Degraded Performance Across Calls, Apps and Dashboards

Incident Report for Nebula Limited

Postmortem

What Happened

At approximately 11:20 am BST on 9th July, we identified a sudden and unprecedented surge in traffic through our network, which resulted in a build up of messages entering the platform. This created a rapid slowdown of elements of the platform that rely on this technology; namely call authentication, softphone app status and chat functions, and dashboard navigation. 

Impact

While we have rigorous monitoring and load balancing protections in place, the rate at which this occurred meant that our usual redundancy measures were not able to sufficiently redirect all offending traffic and this ultimately led to a degradation of service which was seen across a significant number of accounts. 

Our team worked throughout the day to both mitigate the impact on our end users, and also investigate and identify the root cause. We systematically suspended various elements of our network while we investigated the issue, and each time were periodically restarting affected servers which cleared the backlog instantly, however shortly after each restart the traffic returned to unprecedented levels via different channels. Unfortunately this led to a number of ‘false positives’ on the root cause, leading our team to incorrectly and prematurely confirm a resolution via our status page.
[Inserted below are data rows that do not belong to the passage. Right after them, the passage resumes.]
theorem pop_corr : ∀ (p s : List Int), p.length ≤ s.length →
    (∀ x ∈ p.zip s, 100 ≤ x.1 ∨ 0 < x.2) →
    ((dsl p s).takeWhile (· == 0)).length = (p.takeWhile (fun x => decide (100 ≤ x))).length
    ∧ dsl (p.dropWhile (fun x => decide (100 ≤ x)))
        (s.drop (p.takeWhile (fun x => decide (100 ≤ x))).length) = (dsl p s).dropWhile (· == 0)
    ∧ (p.dropWhile (fun x => decide (100 ≤ x))).length
        ≤ (s.drop (p.takeWhile (fun x => decide (100 ≤ x))).length).length
    ∧ ∀ x ∈ (p.dropWhile (fun x => decide (100 ≤ x))).zip
        (s.drop (p.takeWhile (fun x => decide (100 ≤ x))).length), 100 ≤ x.1 ∨ 0 < x.2 := by
  intro p
  induction p with
  | nil => intro s _ _; simp [dsl]
  | cons a p' ih =>
    intro s hlen h
    cases s with
    | nil => simp at hlen
    | cons b s' =>
      have hh : 100 ≤ a ∨ 0 < b := h (a, b) (by simp)
      have hlen' : p'.length ≤ s'.length := by simpa using hlen
      have h' : ∀ x ∈ p'.zip s', 100 ≤ x.1 ∨ 0 < x.2 := fun x hx => h x (by simp [hx])
      obtain ⟨ih1, ih2, ih3, ih4⟩ := ih s' hlen' h'
      by_cases ha : 100 ≤ a
      · have hz : remN a b = 0 := (remN_eq_zero_iff hh).2 ha
        simp only [dsl, List.zip_cons_cons, List.map_cons, List.takeWhile_cons,
          List.dropWhile_cons, hz, ha, decide_true, if_true, beq_self_eq_true,
          List.length_cons, List.drop_succ_cons]
        exact ⟨by simpa [dsl] using ih1, by simpa [dsl] using ih2,
          by simpa [dsl] using ih3, by simpa [dsl] using ih4⟩
      · have hz : remN a b ≠ 0 := by
          have := remN_pos ha (hh.resolve_left ha)
          omega
        simp only [dsl, List.zip_cons_cons, List.map_cons, List.takeWhile_cons,
          List.dropWhile_cons, ha, decide_false, if_false,
          beq_iff_eq, hz, List.length_nil]
        exact ⟨rfl, rfl, by simpa using hlen, h⟩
We ultimately identified the root cause as a specific customer’s misconfiguration of an ancillary service to our main product line. Unlike with our own software, the protections around a complex integration with this third-party service rely in part on safeguards implemented by the other party; in this case, we found there was insufficient rate limiting on their side, which allowed an inflated level of traffic into the Nebula platform. This traffic came from various origins and made it harder for our team to quickly identify the root cause.

Resolution

After identifying the origin of the issue, we immediately suspended all services surrounding the account and integration. Once incoming traffic returned to normal levels, the backlog was immediately cleared and normal service resumed within minutes. 
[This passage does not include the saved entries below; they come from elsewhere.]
-- pv_equiv track=rewrite | github.com/recombee/lstm-models | src/src/helpers/dataStore.py | end_with_x
-- ===== SOURCE A (Python) =====
-- def end_with_x(d, x):
--     """
--     Sequence end with x and all not x type at the end remove.
--     """
--
--     ret = d.copy()
--     indexes = set()
--     for i in range(len(ret)-1, -1, -1):
--         if ret[i]['type'] == x:
--             break
--         else:
--             indexes.add(i)
--     return remove_from_from_list(ret, indexes)
--
-- def remove_from_from_list(d, indexes):
--     # remove indexes from list
--     return [x for i, x in enumerate(d) if i not in indexes]
-- ===== SOURCE B (Python) =====
-- def end_with_x(d, x):
--     """
--     Sequence end with x and all not x type at the end remove.
--     """
--     cut = 0
--     for i, e in enumerate(d):
--         if e.get('type') == x:
--             cut = i + 1
--     return d[:cut]
-- ===== Notes on version B (the rewrite author's own statement) =====
-- stated objective: simpler
-- what changed: B replaces A's backward break-scan that collects a set of trailing indexes followed by a full filtering comprehension with a single forward pass that remembers the index after the last element whose .get('type') equals x and returns one slice d[:cut]; no set, no helper, no break.
import Mathlib
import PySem

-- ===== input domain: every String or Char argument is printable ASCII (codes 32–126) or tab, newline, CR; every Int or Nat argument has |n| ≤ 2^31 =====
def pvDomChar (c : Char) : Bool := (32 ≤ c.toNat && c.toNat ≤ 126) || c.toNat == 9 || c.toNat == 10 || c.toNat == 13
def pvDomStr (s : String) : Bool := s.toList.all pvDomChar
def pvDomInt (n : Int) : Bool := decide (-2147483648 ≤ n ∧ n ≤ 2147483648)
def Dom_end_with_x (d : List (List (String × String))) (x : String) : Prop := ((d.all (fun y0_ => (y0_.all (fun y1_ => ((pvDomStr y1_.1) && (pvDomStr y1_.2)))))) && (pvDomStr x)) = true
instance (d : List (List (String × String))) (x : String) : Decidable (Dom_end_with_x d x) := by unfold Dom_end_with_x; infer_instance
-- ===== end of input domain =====

-- B replaces A's backward break-scan + index-set + filtering comprehension by one forward pass
-- remembering the index after the last matching element, then a single slice (objective: simpler).

-- ===== PORT A =====
-- ret[i]['type'] : first-match lookup in the association list; "" stands for the KeyError case, excluded by Pre_
def aType (e : List (String × String)) : String := PySem.Dict.getD (PySem.Dict.mk e) "type" ""

-- the loop 'for i in range(len(ret)-1, -1, -1): if …: break else indexes.add(i)'; aScan d x k scans indices k-1 … 0
def aScan (d : List (List (String × String))) (x : String) : Nat → PySem.Set Int
  | 0 => PySem.Set.empty
  | Nat.succ i => if aType (d.getD i []) == x then PySem.Set.empty
                  else PySem.Set.add (aScan d x i) (i : Int)

def end_with_x (d : List (List (String × String))) (x : String) : List (List (String × String)) :=
  -- ret = d.copy(); indexes = aScan …; remove_from_from_list: [x for i, x in enumerate(ret) if i not in indexes]
  ((PySem.List.enumerate d).filter (fun p => !(PySem.Set.contains (aScan d x d.length) p.1))).map (·.2)

-- ===== PORT B =====
def end_with_x_alt (d : List (List (String × String))) (x : String) : List (List (String × String)) :=
  -- cut = 0; for i, e in enumerate(d): if e.get('type') == x: cut = i + 1;  return d[:cut]
  PySem.List.slice d none (some
    ((PySem.List.enumerate d).foldl
      (fun cut p => if PySem.Dict.get? (PySem.Dict.mk p.2) "type" == some x then p.1 + 1 else cut) 0))

-- ===== PRECONDITION & SPEC =====
-- Pre_ excludes exactly the inputs on which A raises KeyError: an element without a 'type' key that A's
-- backward scan reaches before any element whose 'type' equals x (B would return a value there).
def Pre_end_with_x (d : List (List (String × String))) (x : String) : Prop :=
  ∀ i < d.length, PySem.Dict.get? (PySem.Dict.mk (d.getD i [])) "type" = none →
    ∃ j < d.length, i < j ∧
      (PySem.Dict.get? (PySem.Dict.mk (d.getD j [])) "type" = none ∨
       PySem.Dict.get? (PySem.Dict.mk (d.getD j [])) "type" = some x)
instance (d : List (List (String × String))) (x : String) : Decidable (Pre_end_with_x d x) := by unfold Pre_end_with_x; infer_instance

def pvWitness_end_with_x : (List (List (String × String))) × String := ([[("type", "a")], [("type", "b")]], "b")

def Spec_end_with_x (d : List (List (String × String))) (x : String) (out : List (List (String × String))) : Prop := out = end_with_x_alt d x
instance (d : List (List (String × String))) (x : String) (out : List (List (String × String))) : Decidable (Spec_end_with_x d x out) := by unfold Spec_end_with_x; infer_instance

-- ===== CLAIM (what is proved, stated in full; the proofs are below) =====
def Claim_equal_end_with_x : Prop := ∀ (d : List (List (String × String))) (x : String), Dom_end_with_x d x → Pre_end_with_x d x → Spec_end_with_x d x (end_with_x d x)

-- ===== LEMMAS AND PROOFS =====

-- A's break index: bCut d x k scans indices k-1 … 0, returns i+1 at the first i with getD-'type' == x, else 0
def bCut (d : List (List (String × String))) (x : String) : Nat → Nat
  | 0 => 0
  | Nat.succ i => if aType (d.getD i []) == x then i + 1 else bCut d x i

-- B's criterion as a backward recursion: gCut uses get? = some x (never a default value)
def gCut (d : List (List (String × String))) (x : String) : Nat → Nat
  | 0 => 0
  | Nat.succ i => if PySem.Dict.get? (PySem.Dict.mk (d.getD i [])) "type" == some x then i + 1 else gCut d x i

theorem bCut_le (d : List (List (String × String))) (x : String) : ∀ k, bCut d x k ≤ k := by
  intro k
  induction k with
  | zero => simp [bCut]
  | succ i ih => simp only [bCut]; split <;> omega

theorem mem_aScan (d : List (List (String × String))) (x : String) :
    ∀ (k : Nat) (m : Int), m ∈ aScan d x k ↔ (bCut d x k : Int) ≤ m ∧ m < (k : Nat) := by
  intro k
  induction k with
  | zero =>
    intro m
    simp only [aScan, bCut, PySem.Set.empty, List.not_mem_nil, false_iff, Nat.cast_zero]
    omega
  | succ i ih =>
    intro m
    have hble := bCut_le d x i
    simp only [aScan, bCut]
    by_cases h : (aType (d.getD i []) == x) = true
    · rw [if_pos h, if_pos h]
      simp only [PySem.Set.empty, List.not_mem_nil, false_iff]
      push_cast
      omega
    · rw [if_neg h, if_neg h]
      rw [PySem.Set.mem_add, ih m]
      push_cast
      omega

theorem filter_enumerate_lt (α : Type) (l : List α) :
    ∀ (s c : Int),
      ((PySem.List.enumerate l s).filter (fun p => decide (p.1 < c))).map (·.2)
        = l.take (c - s).toNat := by
  induction l with
  | nil => intro s c; simp [PySem.List.enumerate_nil]
  | cons a l ih =>
    intro s c
    rw [PySem.List.enumerate_cons]
    by_cases h : s < c
    · have h1 : (c - s).toNat = ((c - (s + 1)).toNat) + 1 := by omega
      simp [h, ih (s + 1) c, h1]
    · have h0 : (c - s).toNat = 0 := by omega
      have h1 : (c - (s + 1)).toNat = 0 := by omega
      simp [h, ih (s + 1) c, h0, h1]

-- A computes d.take (bCut d x d.length)  (no precondition needed)
theorem end_with_x_eq_take (d : List (List (String × String))) (x : String) :
    end_with_x d x = d.take (bCut d x d.length) := by
  unfold end_with_x
  have hfc : (PySem.List.enumerate d).filter (fun p => !(PySem.Set.contains (aScan d x d.length) p.1))
      = (PySem.List.enumerate d).filter (fun p => decide (p.1 < (bCut d x d.length : Int))) := by
    apply List.filter_congr
    intro p hp
    rcases (PySem.List.mem_enumerate_iff _ _ _).mp hp with ⟨k, hk, rfl⟩
    have hb := bCut_le d x d.length
    rw [Bool.eq_iff_iff, Bool.not_eq_true', Bool.eq_false_iff]
    simp only [Ne, PySem.Set.contains_iff, mem_aScan, decide_eq_true_eq]
    omega
  rw [hfc, filter_enumerate_lt]
  norm_num

-- gCut only looks at indices below k, so appending an element does not change it
theorem gCut_append (l : List (List (String × String))) (a : List (String × String)) (x : String) :
    ∀ k, k ≤ l.length → gCut (l ++ [a]) x k = gCut l x k := by
  intro k
  induction k with
  | zero => intro _; rfl
  | succ i ih =>
    intro h
    have hi : i < l.length := by omega
    have hg : (l ++ [a]).getD i [] = l.getD i [] := by
      simp [List.getD_eq_getElem?_getD, List.getElem?_append_left hi]
    simp only [gCut, hg]
    split
    · rfl
    · exact ih (by omega)

-- B's forward fold computes gCut d x d.length
theorem foldl_eq_gCut (d : List (List (String × String))) (x : String) :
    (PySem.List.enumerate d).foldl
      (fun cut p => if PySem.Dict.get? (PySem.Dict.mk p.2) "type" == some x then p.1 + 1 else cut) 0
      = (gCut d x d.length : Int) := by
  induction d using List.reverseRecOn with
  | nil => simp [PySem.List.enumerate_nil, gCut]
  | append_singleton l a ih =>
    rw [PySem.List.enumerate_append, List.foldl_append, ih]
    have hg : (l ++ [a]).getD l.length [] = a := by
      simp [List.getD_eq_getElem?_getD]
    have hlen : (l ++ [a]).length = l.length + 1 := by simp
    rw [hlen]
    simp only [PySem.List.enumerate_cons, PySem.List.enumerate_nil, List.foldl_cons,
      List.foldl_nil, gCut, hg, gCut_append l a x l.length le_rfl]
    split
    · push_cast; ring
    · rfl

-- aType unfolded to the Option-valued lookup
theorem aType_eq (e : List (String × String)) :
    aType e = (PySem.Dict.get? (PySem.Dict.mk e) "type").getD "" :=
  PySem.Dict.getD_eq_get?_getD _ _ _

-- under Pre_, the break index equals the last-forward-match index
theorem bCut_eq_gCut_aux (d : List (List (String × String))) (x : String)
    (hpre : Pre_end_with_x d x) :
    ∀ k, k ≤ d.length → (∀ j, k ≤ j → j < d.length → (aType (d.getD j []) == x) = false) →
      bCut d x k = gCut d x k := by
  intro k
  induction k with
  | zero => intro _ _; rfl
  | succ i ih =>
    intro hk H
    by_cases hb : (PySem.Dict.get? (PySem.Dict.mk (d.getD i [])) "type" == some x) = true
    · have ha : (aType (d.getD i []) == x) = true := by
        rw [beq_iff_eq] at hb ⊢
        rw [aType_eq, hb, Option.getD_some]
      simp only [bCut, gCut, if_pos ha, if_pos hb]
    · by_cases ha : (aType (d.getD i []) == x) = true
      · -- getD-match but not get?-match: the key is missing and x = "", impossible under Pre_
        exfalso
        rw [beq_iff_eq, aType_eq] at ha
        have hnone : PySem.Dict.get? (PySem.Dict.mk (d.getD i [])) "type" = none := by
          cases hv : PySem.Dict.get? (PySem.Dict.mk (d.getD i [])) "type" with
          | none => rfl
          | some v =>
            exfalso
            apply hb
            rw [hv, Option.getD_some] at ha
            rw [beq_iff_eq, hv, ha]
        rw [hnone, Option.getD_none] at ha
        obtain ⟨j, hjlen, hij, hj⟩ := hpre i (by omega) hnone
        have hja := H j (by omega) hjlen
        rw [Bool.eq_false_iff, Ne, beq_iff_eq, aType_eq] at hja
        rcases hj with hj | hj
        · exact hja (by rw [hj, Option.getD_none, ha])
        · exact hja (by rw [hj, Option.getD_some])
      · rw [Bool.not_eq_true] at ha hb
        simp only [bCut, gCut, ha, hb, Bool.false_eq_true, if_false]
        refine ih (by omega) ?_
        intro j hji hjlen
        rcases Nat.eq_or_lt_of_le hji with rfl | h
        · exact ha
        · exact H j h hjlen

theorem bCut_eq_gCut (d : List (List (String × String))) (x : String) (hpre : Pre_end_with_x d x) :
    bCut d x d.length = gCut d x d.length := by
  exact bCut_eq_gCut_aux d x hpre d.length le_rfl (fun j hj hjl => absurd hjl (by omega))

-- ===== VERDICT (by name: the statement is the Claim_ definition above) =====
theorem end_with_x_spec : Claim_equal_end_with_x := by
  intro d x _ hpre
  unfold Spec_end_with_x end_with_x_alt
  rw [end_with_x_eq_take, foldl_eq_gCut, ← bCut_eq_gCut d x hpre]
  rw [PySem.List.slice_to_natCast]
We then worked with the service provider to establish the cause on their end, and implemented further checks within our own platform to prevent it recurring. 

Next Steps

We have since begun a comprehensive review of all aspects of the connecting infrastructure, and will be implementing further improvements to allow us to better monitor and identify any similar issues in future. This also includes a more comprehensive review of our complete technology stack to ensure we are sufficiently protected for other cases of a similar nature.

We would like to sincerely apologise for the disruption caused, and thank you for your patience and understanding.
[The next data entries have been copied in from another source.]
-- pv_equiv track=rewrite | github.com/jombaek/0_0_python | cub.py | increment_combination
-- ===== SOURCE A (Python) =====
-- def increment_combination(s):
--     last = int(s[-1]) + 1
--     if last <= 6:
--         return s[:-1] + str(last)
--     elif len(s) == 1:
--         return '11'
--     else:
--         return increment_combination(s[:-1]) + '1'
-- ===== SOURCE B (Python) =====
-- def increment_combination(s):
--     chars = list(s)
--     i = len(chars) - 1
--     while i >= 0 and int(chars[i]) + 1 > 6:
--         chars[i] = '1'
--         i -= 1
--     if i < 0:
--         return '1' + ''.join(chars)
--     chars[i] = str(int(chars[i]) + 1)
--     return ''.join(chars)
-- ===== Notes on version B (the rewrite author's own statement) =====
-- stated objective: alternative
-- what changed: A's recursion, which re-slices the string and concatenates a result per carried digit, is replaced by a single iterative right-to-left pass over a char list that overwrites carrying positions and bumps the first non-carrying digit.
import Mathlib
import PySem

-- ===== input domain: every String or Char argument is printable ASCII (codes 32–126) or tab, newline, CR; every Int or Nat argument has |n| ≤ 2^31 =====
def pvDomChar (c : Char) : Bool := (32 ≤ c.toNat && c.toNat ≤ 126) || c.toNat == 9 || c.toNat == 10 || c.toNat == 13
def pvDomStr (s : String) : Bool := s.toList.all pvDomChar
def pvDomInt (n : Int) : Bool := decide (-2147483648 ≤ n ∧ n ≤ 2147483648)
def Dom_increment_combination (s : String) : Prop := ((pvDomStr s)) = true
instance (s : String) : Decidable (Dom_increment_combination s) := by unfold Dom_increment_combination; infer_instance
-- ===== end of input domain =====

-- B replaces A's recursion (which rebuilds a sliced string per carry) by one right-to-left
-- iterative pass over a char list; return value only, no observable mutation in either.

-- ===== PORT A =====
-- A's recursion, on the string's char list: s[-1] is pyGet? (-1), s[:-1] is dropLast
-- (exact: PySem.Str.slice_to_neg_one), int(c) is PySem.Int.ofChars? [c]; where Python
-- raises (pyGet?/ofChars? = none, outside Pre_) the port returns [].
def incAChars (cs : List Char) : List Char :=
  match h : PySem.List.pyGet? cs (-1) with
  | none => []
  | some c =>
    match PySem.Int.ofChars? [c] with
    | none => []
    | some t =>
      let last := t + 1
      if last ≤ 6 then cs.dropLast ++ PySem.Int.toChars last
      else if cs.length = 1 then ['1', '1']
      else incAChars cs.dropLast ++ ['1']
termination_by cs.length
decreasing_by
  have hne : cs ≠ [] := by
    intro hnil; subst hnil; simp [PySem.List.pyGet?, PySem.List.pyIdx?] at h
  have := List.length_pos_of_ne_nil hne
  simp [List.length_dropLast]
  omega

def increment_combination (s : String) : String := String.ofList (incAChars s.toList)

-- ===== PORT B =====
-- Source B's while loop, scanning the reversed char list: each carrying position becomes a one,
-- the first non-carrying digit is bumped, exhaustion prepends a leading one; none = the
-- ValueError Source B's int() raises on a non-digit examined char.
def bCarryStep : List Char → Option (List Char)
  | [] => some ['1']
  | c :: rest =>
    match PySem.Int.ofChars? [c] with
    | none => none
    | some d =>
      if 6 < d + 1 then (bCarryStep rest).map (fun r => '1' :: r)
      else some ((PySem.Int.toChars (d + 1)).reverse ++ rest)

def increment_combination_alt (s : String) : String :=
  match bCarryStep s.toList.reverse with
  | none => ""
  | some r => String.ofList r.reverse

-- ===== PRECONDITION & SPEC =====
-- carrying char: int(c) parses and int(c)+1 > 6 (digits six through nine)
def pvCarry (c : Char) : Bool :=
  match PySem.Int.ofChars? [c] with
  | some d => decide (6 < d + 1)
  | none => false

-- stopping char is fine: int(c) parses and int(c)+1 ≤ 6 (digits zero through five)
def pvOkStop (c : Char) : Bool :=
  match PySem.Int.ofChars? [c] with
  | some d => decide (d + 1 ≤ 6)
  | none => false

-- Pre_ excludes exactly the inputs where A raises: the empty string (IndexError on s[-1])
-- and strings whose trailing run of carrying digits is followed (leftwards) by a char that
-- is not a digit below six — there int() raises ValueError.
def Pre_increment_combination (s : String) : Prop :=
  s.toList ≠ [] ∧ pvOkStop ((s.toList.reverse.dropWhile pvCarry).headD '0') = true
instance (s : String) : Decidable (Pre_increment_combination s) := by
  unfold Pre_increment_combination; infer_instance

def pvWitness_increment_combination : String := "126"

def Spec_increment_combination (s : String) (out : String) : Prop := out = increment_combination_alt s
instance (s : String) (out : String) : Decidable (Spec_increment_combination s out) := by unfold Spec_increment_combination; infer_instance

-- ===== CLAIM (what is proved, stated in full; the proofs are below) =====
def Claim_equal_increment_combination : Prop := ∀ (s : String), Dom_increment_combination s → Pre_increment_combination s → Spec_increment_combination s (increment_combination s)

-- ===== LEMMAS AND PROOFS =====

-- Unfolding of A's recursion at a list with an explicit last element.
lemma incAChars_concat (xs : List Char) (c : Char) :
    incAChars (xs ++ [c]) =
      match PySem.Int.ofChars? [c] with
      | none => []
      | some t =>
        if t + 1 ≤ 6 then xs ++ PySem.Int.toChars (t + 1)
        else if xs = [] then ['1', '1']
        else incAChars xs ++ ['1'] := by
  have hget : PySem.List.pyGet? (xs ++ [c]) (-1) = some c := by simp [pysem]
  rw [incAChars.eq_def]
  split
  · next heq => rw [hget] at heq; cases heq
  · next c' heq =>
    rw [hget] at heq
    obtain rfl : c = c' := Option.some.inj heq
    cases PySem.Int.ofChars? [c] with
    | none => rfl
    | some t =>
      simp only [List.dropLast_concat, List.length_append, List.length_cons,
        List.length_nil]
      by_cases ht : t + 1 ≤ 6
      · simp [ht]
      · simp only [ht, if_false]
        rcases xs with _ | ⟨x, xs'⟩ <;> simp

-- Invariant linking the two ports: on a nonempty reversed char list admitted by Pre_,
-- B's loop returns some output whose reverse is what A's recursion produces.
lemma incA_eq_bCarry (r : List Char) (hne : r ≠ [])
    (hok : pvOkStop ((r.dropWhile pvCarry).headD '0') = true) :
    ∃ out, bCarryStep r = some out ∧ incAChars r.reverse = out.reverse := by
  induction r with
  | nil => exact absurd rfl hne
  | cons c rest ih =>
    have hrev : (c :: rest).reverse = rest.reverse ++ [c] := by simp
    cases hc : PySem.Int.ofChars? [c] with
    | none =>
      exfalso
      have hcar : pvCarry c = false := by simp [pvCarry, hc]
      rw [List.dropWhile_cons_of_neg (by simp [hcar])] at hok
      simp [pvOkStop, hc] at hok
    | some d =>
      by_cases hle : d + 1 ≤ 6
      · -- stopping digit: both replace the last char by d+1
        refine ⟨(PySem.Int.toChars (d + 1)).reverse ++ rest, ?_, ?_⟩
        · simp only [bCarryStep, hc]; rw [if_neg (by omega)]
        · rw [hrev, incAChars_concat]
          simp [hc, hle]
      · -- carrying digit
        have hcar : pvCarry c = true := by simp [pvCarry, hc]; omega
        rw [List.dropWhile_cons_of_pos (by simp [hcar])] at hok
        cases rest with
        | nil =>
          refine ⟨['1', '1'], ?_, ?_⟩
          · simp [bCarryStep, hc, (by omega : 6 ≤ d)]
          · rw [hrev, incAChars_concat]
            simp [hc, hle]
        | cons c' rest' =>
          obtain ⟨out, hB, hA⟩ := ih (by simp) hok
          refine ⟨'1' :: out, ?_, ?_⟩
          · simp only [bCarryStep, hc]
            rw [if_pos (by omega)]
            show Option.map (fun r => '1' :: r) (bCarryStep (c' :: rest')) = some ('1' :: out)
            rw [hB]
            rfl
          · rw [hrev, incAChars_concat]
            simp only [hc]
            rw [if_neg hle, if_neg (by simp), hA]
            simp

-- ===== VERDICT (by name: the statement is the Claim_ definition above) =====
theorem increment_combination_spec : Claim_equal_increment_combination := by
  intro s _ hpre
  obtain ⟨hne, hok⟩ := hpre
  obtain ⟨out, hB, hA⟩ :=
    incA_eq_bCarry s.toList.reverse (by simpa using hne) hok
  unfold Spec_increment_combination increment_combination increment_combination_alt
  rw [hB]
  rw [List.reverse_reverse] at hA
  rw [hA]
theorem pvIndexGetD (f : String → PySem.Dict Char (List Int)) (l : List String)
    (d : PySem.Dict String (PySem.Dict Char (List Int))) (v : String) (d0 : PySem.Dict Char (List Int))
    (hv : v ∈ l) :
    (l.foldl (fun d w => d.insert w (f w)) d).getD v d0 = f v := by
  induction l generalizing d with
  | nil => cases hv
  | cons w t ih =>
    simp only [List.foldl_cons]
    by_cases hvt : v ∈ t
    · exact ih _ hvt
    · have hvw : v = w := by
        rcases List.mem_cons.mp hv with h | h
        · exact h
        · exact absurd h hvt
      subst hvw
      rw [pvIndexSkip f t _ v d0 hvt, PySem.Dict.getD_insert_self]

-- ===== VERDICT (by name: the statement is the Claim_ definition above) =====
theorem crosswordFormation_spec : Claim_equal_crosswordFormation := by
  intro words _
  unfold Spec_crosswordFormation crosswordFormation crosswordFormation_alt
  apply PySem.List.foldl_congr_mem; intro c0 north hn
  apply PySem.List.foldl_congr_mem; intro c1 east he
  apply PySem.List.foldl_congr_mem; intro c2 south hs
  apply PySem.List.foldl_congr_mem; intro c3 west hw
  have he' : east ∈ words := pvMemRemove he
  have hs' : south ∈ words := pvMemRemove (pvMemRemove hs)
  have hw' : west ∈ words := pvMemRemove (pvMemRemove (pvMemRemove hw))
  rw [pvIndexGetD _ _ _ _ _ he', pvIndexGetD _ _ _ _ _ hs', pvIndexGetD _ _ _ _ _ hw',
    pvInnerA, pvInnerB]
Posted Jul 11, 2025 - 10:23 BST

Resolved

This is confirmed as resolved, and a Post Mortem will be provided ASAP via this status page.
Posted Jul 10, 2025 - 09:03 BST

Monitoring

A fix has been implemented and we are monitoring the situation.
Posted Jul 09, 2025 - 14:17 BST

Identified

We are seeing degraded performance in some areas and working on the fix as we speak.
Posted Jul 09, 2025 - 13:56 BST

Monitoring

Normal service has resumed again and our team continue to closely monitor the situation.
Posted Jul 09, 2025 - 13:07 BST

Identified

We're investigating further reports of similar issues and will provide a further update within 30 minutes
Posted Jul 09, 2025 - 12:45 BST

Monitoring

Service has been restored in most areas and continues to improve in some niche cases. Our Team are still monitoring the incident and will mark this as resolved after a successful period. More information will be provided later via Post Mortem on this status.
Posted Jul 09, 2025 - 11:51 BST

Identified

The affected traffic is being rerouted and we're beginning to see performance in those areas improve. We are continuing to monitor and will provide a further update in the next 30 minutes.
Posted Jul 09, 2025 - 11:40 BST

Investigating

Our NOC are investigating reports of degraded performance across various elements of our platform, including calls, softphone apps and load speeds with our online dashboards. We will provide a further update in 30 minutes.
Posted Jul 09, 2025 - 11:24 BST
This incident affected: Core Network, Dashboard, Mobile Applications, and Desktop Applications.